_WHAT YOU SHOULD DO_
Identify all lines of the data containing the string "domain" and copy them.

_SOURCE DATA_
+--

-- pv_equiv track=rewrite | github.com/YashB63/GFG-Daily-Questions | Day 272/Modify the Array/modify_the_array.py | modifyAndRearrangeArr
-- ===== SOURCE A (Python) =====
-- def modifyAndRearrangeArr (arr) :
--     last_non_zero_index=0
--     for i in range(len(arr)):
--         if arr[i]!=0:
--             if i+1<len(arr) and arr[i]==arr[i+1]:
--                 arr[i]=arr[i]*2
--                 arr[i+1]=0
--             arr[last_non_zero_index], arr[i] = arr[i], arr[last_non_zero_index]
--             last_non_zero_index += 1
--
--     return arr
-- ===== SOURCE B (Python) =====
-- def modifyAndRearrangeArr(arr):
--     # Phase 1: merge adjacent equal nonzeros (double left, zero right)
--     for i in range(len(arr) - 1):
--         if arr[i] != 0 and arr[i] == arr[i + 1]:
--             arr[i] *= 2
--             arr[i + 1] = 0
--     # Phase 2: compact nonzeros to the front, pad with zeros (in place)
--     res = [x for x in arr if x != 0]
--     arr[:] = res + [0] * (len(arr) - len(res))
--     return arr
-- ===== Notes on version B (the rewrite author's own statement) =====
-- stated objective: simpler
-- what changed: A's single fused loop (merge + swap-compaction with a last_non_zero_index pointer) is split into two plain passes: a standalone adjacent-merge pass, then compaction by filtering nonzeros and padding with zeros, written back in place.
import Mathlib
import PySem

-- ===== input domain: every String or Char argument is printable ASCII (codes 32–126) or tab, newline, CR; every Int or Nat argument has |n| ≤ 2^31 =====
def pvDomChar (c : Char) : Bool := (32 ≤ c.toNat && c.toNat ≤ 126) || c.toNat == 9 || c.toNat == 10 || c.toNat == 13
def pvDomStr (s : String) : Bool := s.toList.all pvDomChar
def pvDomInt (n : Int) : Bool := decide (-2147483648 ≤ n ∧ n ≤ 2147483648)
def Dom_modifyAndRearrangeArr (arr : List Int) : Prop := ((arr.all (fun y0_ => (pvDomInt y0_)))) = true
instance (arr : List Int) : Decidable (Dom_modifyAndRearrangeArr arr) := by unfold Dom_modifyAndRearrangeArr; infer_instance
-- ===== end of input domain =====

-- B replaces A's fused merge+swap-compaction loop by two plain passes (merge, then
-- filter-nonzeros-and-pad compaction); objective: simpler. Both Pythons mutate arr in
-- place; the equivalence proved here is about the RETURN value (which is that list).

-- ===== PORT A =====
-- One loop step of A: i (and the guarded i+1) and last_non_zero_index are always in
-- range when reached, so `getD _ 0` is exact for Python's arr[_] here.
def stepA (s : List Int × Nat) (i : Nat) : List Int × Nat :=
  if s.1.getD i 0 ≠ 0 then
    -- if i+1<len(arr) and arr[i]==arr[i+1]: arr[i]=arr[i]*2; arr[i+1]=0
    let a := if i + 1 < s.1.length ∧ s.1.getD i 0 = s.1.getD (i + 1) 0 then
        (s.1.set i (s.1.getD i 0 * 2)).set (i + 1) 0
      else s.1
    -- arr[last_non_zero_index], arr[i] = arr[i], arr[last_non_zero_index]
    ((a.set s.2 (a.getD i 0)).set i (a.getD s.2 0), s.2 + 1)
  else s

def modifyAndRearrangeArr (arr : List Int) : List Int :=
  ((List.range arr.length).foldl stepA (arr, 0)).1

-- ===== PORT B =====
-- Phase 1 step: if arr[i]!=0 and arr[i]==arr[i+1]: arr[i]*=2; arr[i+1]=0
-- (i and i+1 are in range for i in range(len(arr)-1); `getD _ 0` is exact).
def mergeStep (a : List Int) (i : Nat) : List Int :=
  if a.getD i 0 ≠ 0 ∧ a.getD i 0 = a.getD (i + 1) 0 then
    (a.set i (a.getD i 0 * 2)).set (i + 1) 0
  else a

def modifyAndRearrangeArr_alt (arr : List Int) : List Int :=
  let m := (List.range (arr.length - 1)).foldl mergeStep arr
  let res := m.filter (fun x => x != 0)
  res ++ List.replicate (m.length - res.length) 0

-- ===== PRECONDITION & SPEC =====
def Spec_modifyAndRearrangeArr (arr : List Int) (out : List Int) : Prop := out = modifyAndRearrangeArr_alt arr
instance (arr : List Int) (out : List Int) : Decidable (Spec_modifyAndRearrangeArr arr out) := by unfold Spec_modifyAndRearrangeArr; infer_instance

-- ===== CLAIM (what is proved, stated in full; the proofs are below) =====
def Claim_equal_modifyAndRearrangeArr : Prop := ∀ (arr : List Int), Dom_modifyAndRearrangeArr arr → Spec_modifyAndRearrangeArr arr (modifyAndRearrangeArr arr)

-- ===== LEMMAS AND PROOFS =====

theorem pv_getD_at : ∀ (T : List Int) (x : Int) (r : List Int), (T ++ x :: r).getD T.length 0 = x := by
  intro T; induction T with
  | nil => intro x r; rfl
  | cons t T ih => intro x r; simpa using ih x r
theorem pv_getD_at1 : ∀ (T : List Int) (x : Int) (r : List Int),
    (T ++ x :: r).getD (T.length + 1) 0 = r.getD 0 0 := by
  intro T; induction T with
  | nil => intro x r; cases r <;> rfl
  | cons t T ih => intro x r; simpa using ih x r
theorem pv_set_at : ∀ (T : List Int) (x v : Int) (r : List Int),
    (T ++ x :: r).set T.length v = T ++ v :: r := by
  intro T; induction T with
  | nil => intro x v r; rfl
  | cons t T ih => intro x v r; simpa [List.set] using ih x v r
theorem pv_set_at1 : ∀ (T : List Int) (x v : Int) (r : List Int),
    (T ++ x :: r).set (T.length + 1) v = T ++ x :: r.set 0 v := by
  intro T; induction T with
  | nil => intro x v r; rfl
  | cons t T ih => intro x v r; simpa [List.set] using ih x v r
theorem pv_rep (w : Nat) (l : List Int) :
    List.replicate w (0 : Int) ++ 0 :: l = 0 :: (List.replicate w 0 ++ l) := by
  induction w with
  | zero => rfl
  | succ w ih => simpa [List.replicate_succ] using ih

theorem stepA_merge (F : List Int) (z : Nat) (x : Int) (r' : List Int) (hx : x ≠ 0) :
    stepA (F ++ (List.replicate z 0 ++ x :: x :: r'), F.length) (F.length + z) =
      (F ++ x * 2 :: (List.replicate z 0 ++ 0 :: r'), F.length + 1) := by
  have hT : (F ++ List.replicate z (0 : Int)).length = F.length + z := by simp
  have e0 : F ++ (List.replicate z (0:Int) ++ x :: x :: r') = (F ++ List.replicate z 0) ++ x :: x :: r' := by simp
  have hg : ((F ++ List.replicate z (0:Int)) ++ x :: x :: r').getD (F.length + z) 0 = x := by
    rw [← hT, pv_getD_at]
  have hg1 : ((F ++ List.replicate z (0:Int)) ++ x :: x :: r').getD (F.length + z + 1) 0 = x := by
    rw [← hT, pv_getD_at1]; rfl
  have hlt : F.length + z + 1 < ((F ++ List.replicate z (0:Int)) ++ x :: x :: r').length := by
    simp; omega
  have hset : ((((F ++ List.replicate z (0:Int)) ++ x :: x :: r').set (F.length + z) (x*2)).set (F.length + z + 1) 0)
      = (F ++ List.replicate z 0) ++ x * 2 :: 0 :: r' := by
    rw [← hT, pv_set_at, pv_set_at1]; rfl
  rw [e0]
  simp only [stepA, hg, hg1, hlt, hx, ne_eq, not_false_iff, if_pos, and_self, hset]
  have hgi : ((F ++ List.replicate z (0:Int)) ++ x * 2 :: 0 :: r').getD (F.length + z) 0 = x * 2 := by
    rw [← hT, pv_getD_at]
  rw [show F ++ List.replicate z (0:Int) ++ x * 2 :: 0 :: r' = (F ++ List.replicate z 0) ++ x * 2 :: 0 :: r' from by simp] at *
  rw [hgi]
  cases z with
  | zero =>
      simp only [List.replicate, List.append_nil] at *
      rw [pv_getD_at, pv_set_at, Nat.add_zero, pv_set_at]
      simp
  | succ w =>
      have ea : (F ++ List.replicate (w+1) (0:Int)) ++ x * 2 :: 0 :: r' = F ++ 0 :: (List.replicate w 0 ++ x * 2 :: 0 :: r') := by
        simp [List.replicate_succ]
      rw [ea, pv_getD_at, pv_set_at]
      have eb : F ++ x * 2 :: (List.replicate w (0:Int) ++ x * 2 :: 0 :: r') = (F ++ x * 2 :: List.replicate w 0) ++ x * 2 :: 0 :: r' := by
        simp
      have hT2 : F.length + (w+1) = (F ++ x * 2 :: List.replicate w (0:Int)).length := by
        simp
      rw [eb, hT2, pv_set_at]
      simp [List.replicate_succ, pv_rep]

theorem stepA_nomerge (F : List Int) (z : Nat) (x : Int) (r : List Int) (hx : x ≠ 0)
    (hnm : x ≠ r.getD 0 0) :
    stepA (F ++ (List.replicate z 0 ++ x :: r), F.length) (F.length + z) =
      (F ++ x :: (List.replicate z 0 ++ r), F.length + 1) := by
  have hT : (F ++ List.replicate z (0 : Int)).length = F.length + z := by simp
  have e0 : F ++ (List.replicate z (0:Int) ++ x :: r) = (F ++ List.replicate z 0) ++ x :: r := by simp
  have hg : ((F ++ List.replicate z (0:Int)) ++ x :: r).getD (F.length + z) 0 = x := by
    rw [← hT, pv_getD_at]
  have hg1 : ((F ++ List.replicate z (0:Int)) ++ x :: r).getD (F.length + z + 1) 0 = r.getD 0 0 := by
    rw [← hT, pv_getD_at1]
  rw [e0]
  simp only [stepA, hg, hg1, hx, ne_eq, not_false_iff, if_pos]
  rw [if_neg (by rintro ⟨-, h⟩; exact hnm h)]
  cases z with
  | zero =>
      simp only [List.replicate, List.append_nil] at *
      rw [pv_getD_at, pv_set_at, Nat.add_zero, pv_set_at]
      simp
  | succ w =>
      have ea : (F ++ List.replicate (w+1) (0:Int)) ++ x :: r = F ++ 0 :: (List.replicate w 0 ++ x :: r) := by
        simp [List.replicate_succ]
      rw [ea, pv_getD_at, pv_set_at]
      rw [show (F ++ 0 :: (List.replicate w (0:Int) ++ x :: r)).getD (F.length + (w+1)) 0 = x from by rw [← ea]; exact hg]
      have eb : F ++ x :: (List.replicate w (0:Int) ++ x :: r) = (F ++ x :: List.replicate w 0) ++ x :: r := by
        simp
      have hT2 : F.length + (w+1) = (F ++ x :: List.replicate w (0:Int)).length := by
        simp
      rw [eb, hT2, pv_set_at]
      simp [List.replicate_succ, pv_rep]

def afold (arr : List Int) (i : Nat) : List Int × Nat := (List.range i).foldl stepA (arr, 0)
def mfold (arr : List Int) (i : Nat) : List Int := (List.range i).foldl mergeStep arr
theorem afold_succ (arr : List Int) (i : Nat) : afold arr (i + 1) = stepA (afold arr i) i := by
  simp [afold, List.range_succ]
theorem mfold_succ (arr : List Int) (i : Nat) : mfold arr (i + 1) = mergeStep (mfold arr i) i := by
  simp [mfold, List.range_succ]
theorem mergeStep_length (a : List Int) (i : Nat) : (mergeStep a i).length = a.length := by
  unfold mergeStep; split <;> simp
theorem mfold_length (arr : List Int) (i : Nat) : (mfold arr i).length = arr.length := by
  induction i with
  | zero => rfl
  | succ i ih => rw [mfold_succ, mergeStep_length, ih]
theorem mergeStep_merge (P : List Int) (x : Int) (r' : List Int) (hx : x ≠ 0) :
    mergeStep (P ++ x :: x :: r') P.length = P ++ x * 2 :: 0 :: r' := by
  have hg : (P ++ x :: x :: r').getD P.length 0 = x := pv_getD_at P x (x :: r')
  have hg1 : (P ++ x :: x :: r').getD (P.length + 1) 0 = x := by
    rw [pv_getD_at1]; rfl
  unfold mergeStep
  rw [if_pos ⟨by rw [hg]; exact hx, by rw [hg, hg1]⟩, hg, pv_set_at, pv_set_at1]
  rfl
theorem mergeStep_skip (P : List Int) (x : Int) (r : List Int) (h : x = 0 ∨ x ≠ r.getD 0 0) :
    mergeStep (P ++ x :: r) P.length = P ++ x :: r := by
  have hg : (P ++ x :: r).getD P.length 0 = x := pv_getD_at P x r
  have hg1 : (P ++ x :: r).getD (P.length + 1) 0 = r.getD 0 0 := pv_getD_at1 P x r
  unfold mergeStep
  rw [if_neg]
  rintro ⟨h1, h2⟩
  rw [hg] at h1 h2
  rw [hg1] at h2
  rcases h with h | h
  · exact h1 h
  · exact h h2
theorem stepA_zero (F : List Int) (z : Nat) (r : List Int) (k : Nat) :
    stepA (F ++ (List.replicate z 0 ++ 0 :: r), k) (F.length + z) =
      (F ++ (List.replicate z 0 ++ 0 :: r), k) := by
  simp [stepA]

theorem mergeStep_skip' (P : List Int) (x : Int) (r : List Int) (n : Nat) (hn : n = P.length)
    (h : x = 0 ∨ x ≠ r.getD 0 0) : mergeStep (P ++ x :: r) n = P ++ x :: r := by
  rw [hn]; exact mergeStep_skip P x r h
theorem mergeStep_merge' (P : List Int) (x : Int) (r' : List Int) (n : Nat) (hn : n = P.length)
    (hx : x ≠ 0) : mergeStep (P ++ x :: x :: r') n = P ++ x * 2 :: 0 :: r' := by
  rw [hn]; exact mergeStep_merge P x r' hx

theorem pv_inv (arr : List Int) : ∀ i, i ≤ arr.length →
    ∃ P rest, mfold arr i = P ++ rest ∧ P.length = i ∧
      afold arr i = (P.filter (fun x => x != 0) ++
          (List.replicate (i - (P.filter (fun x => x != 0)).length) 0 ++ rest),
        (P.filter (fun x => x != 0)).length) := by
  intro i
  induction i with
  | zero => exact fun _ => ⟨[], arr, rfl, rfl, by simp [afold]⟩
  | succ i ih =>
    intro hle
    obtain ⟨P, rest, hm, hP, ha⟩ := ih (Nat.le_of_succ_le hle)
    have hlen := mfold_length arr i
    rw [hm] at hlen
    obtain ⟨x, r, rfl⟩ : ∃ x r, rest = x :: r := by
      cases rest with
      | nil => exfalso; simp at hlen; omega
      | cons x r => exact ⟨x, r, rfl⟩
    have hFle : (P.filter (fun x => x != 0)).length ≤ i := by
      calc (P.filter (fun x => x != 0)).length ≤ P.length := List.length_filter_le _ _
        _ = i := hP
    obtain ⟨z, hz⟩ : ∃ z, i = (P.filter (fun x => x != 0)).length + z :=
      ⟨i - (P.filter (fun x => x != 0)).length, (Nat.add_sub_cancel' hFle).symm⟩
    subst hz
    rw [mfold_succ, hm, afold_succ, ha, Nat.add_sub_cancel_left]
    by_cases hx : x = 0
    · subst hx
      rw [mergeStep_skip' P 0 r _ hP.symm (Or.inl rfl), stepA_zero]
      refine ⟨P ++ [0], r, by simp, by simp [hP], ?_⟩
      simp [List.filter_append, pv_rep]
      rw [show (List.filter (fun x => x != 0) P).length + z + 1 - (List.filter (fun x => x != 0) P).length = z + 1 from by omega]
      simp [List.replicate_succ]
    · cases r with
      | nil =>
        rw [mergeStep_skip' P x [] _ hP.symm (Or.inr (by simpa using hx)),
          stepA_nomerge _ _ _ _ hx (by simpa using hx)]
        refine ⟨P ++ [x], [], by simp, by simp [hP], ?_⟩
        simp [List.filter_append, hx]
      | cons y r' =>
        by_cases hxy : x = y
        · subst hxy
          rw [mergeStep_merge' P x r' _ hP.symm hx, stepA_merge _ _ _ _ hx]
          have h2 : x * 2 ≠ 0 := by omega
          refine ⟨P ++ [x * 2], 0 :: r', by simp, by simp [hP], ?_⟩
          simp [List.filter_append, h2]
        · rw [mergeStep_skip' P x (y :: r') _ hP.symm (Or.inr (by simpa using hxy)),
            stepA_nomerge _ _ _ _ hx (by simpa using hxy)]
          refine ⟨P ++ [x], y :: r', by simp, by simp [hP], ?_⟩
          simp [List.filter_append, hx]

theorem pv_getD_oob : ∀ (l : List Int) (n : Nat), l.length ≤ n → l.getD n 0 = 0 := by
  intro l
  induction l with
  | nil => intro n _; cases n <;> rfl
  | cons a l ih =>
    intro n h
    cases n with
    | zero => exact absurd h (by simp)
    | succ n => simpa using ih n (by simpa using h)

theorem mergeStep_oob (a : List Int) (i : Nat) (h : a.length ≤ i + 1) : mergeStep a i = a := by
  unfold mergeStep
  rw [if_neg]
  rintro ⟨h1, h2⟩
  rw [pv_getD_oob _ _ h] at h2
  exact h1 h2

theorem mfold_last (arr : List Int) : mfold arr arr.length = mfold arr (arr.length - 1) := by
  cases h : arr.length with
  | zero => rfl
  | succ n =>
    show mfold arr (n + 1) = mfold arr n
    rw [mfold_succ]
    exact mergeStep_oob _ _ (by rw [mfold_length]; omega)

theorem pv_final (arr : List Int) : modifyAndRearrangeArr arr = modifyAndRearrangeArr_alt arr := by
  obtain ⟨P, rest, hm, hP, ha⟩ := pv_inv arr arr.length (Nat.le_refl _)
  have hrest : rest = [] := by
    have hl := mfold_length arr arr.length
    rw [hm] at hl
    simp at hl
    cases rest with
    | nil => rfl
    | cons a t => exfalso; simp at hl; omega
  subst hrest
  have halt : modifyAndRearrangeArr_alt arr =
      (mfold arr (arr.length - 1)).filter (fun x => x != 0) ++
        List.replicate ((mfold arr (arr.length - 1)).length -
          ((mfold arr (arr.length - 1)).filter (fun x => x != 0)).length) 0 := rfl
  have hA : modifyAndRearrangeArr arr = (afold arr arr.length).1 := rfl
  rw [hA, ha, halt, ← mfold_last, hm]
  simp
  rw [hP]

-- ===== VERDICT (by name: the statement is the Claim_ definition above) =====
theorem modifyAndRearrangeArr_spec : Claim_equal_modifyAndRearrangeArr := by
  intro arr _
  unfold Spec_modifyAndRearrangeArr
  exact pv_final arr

+--

_OUTPUT BELOW_
-- ===== input domain: every String or Char argument is printable ASCII (codes 32–126) or tab, newline, CR; every Int or Nat argument has |n| ≤ 2^31 =====
-- ===== end of input domain =====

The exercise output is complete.